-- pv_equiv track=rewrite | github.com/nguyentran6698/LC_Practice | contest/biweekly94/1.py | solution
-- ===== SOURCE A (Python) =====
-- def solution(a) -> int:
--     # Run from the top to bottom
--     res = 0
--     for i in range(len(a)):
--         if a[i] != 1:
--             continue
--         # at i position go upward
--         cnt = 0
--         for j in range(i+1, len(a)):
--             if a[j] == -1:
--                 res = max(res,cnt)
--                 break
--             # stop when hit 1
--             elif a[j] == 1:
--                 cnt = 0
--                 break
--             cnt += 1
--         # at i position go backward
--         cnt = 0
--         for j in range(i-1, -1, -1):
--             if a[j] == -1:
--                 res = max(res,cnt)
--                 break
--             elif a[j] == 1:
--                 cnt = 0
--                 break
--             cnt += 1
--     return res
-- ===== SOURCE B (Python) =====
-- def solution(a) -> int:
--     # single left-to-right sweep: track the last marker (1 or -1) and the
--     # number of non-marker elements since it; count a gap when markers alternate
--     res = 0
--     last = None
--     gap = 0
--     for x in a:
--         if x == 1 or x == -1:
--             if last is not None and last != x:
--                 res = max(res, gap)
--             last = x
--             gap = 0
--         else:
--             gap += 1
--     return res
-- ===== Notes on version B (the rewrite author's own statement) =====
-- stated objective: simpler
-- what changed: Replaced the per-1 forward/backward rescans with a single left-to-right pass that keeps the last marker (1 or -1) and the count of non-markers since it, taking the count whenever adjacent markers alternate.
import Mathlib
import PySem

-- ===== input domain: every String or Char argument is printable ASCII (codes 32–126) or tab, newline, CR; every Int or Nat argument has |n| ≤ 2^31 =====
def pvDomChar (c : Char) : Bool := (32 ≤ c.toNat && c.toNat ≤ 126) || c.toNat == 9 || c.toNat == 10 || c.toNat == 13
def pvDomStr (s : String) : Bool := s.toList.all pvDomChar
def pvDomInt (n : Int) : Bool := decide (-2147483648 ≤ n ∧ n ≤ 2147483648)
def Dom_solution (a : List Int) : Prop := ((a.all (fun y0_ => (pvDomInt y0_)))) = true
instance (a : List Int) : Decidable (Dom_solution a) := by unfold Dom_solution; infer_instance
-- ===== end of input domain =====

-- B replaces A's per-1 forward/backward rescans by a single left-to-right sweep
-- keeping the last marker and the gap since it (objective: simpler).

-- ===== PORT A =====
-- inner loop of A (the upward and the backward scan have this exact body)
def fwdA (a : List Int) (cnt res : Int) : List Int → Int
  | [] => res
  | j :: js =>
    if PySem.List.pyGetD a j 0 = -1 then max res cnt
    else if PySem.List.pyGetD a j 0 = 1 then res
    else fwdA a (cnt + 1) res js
▬▬▬▬▬▬▬▬▬▬
### Task prompt:
What is needed is a word-for-word copy of all the entries.

### Exercise result:
-- pv_equiv track=rewrite | github.com/nguyentran6698/LC_Practice | contest/biweekly94/1.py | solution
-- ===== SOURCE A (Python) =====
-- def solution(a) -> int:
--     # Run from the top to bottom
--     res = 0
--     for i in range(len(a)):
--         if a[i] != 1:
--             continue
--         # at i position go upward
--         cnt = 0
--         for j in range(i+1, len(a)):
--             if a[j] == -1:
--                 res = max(res,cnt)
--                 break
--             # stop when hit 1
--             elif a[j] == 1:
--                 cnt = 0
--                 break
--             cnt += 1
--         # at i position go backward
--         cnt = 0
--         for j in range(i-1, -1, -1):
--             if a[j] == -1:
--                 res = max(res,cnt)
--                 break
--             elif a[j] == 1:
--                 cnt = 0
--                 break
--             cnt += 1
--     return res
-- ===== SOURCE B (Python) =====
-- def solution(a) -> int:
--     # single left-to-right sweep: track the last marker (1 or -1) and the
--     # number of non-marker elements since it; count a gap when markers alternate
--     res = 0
--     last = None
--     gap = 0
--     for x in a:
--         if x == 1 or x == -1:
--             if last is not None and last != x:
--                 res = max(res, gap)
--             last = x
--             gap = 0
--         else:
--             gap += 1
--     return res
-- ===== Notes on version B (the rewrite author's own statement) =====
-- stated objective: simpler
-- what changed: Replaced the per-1 forward/backward rescans with a single left-to-right pass that keeps the last marker (1 or -1) and the count of non-markers since it, taking the count whenever adjacent markers alternate.
import Mathlib
import PySem

-- ===== input domain: every String or Char argument is printable ASCII (codes 32–126) or tab, newline, CR; every Int or Nat argument has |n| ≤ 2^31 =====
def pvDomChar (c : Char) : Bool := (32 ≤ c.toNat && c.toNat ≤ 126) || c.toNat == 9 || c.toNat == 10 || c.toNat == 13
def pvDomStr (s : String) : Bool := s.toList.all pvDomChar
def pvDomInt (n : Int) : Bool := decide (-2147483648 ≤ n ∧ n ≤ 2147483648)
def Dom_solution (a : List Int) : Prop := ((a.all (fun y0_ => (pvDomInt y0_)))) = true
instance (a : List Int) : Decidable (Dom_solution a) := by unfold Dom_solution; infer_instance
-- ===== end of input domain =====

-- B replaces A's per-1 forward/backward rescans by a single left-to-right sweep
-- keeping the last marker and the gap since it (objective: simpler).

-- ===== PORT A =====
-- inner loop of A (the upward and the backward scan have this exact body)
def fwdA (a : List Int) (cnt res : Int) : List Int → Int
  | [] => res
  | j :: js =>
    if PySem.List.pyGetD a j 0 = -1 then max res cnt
    else if PySem.List.pyGetD a j 0 = 1 then res
    else fwdA a (cnt + 1) res js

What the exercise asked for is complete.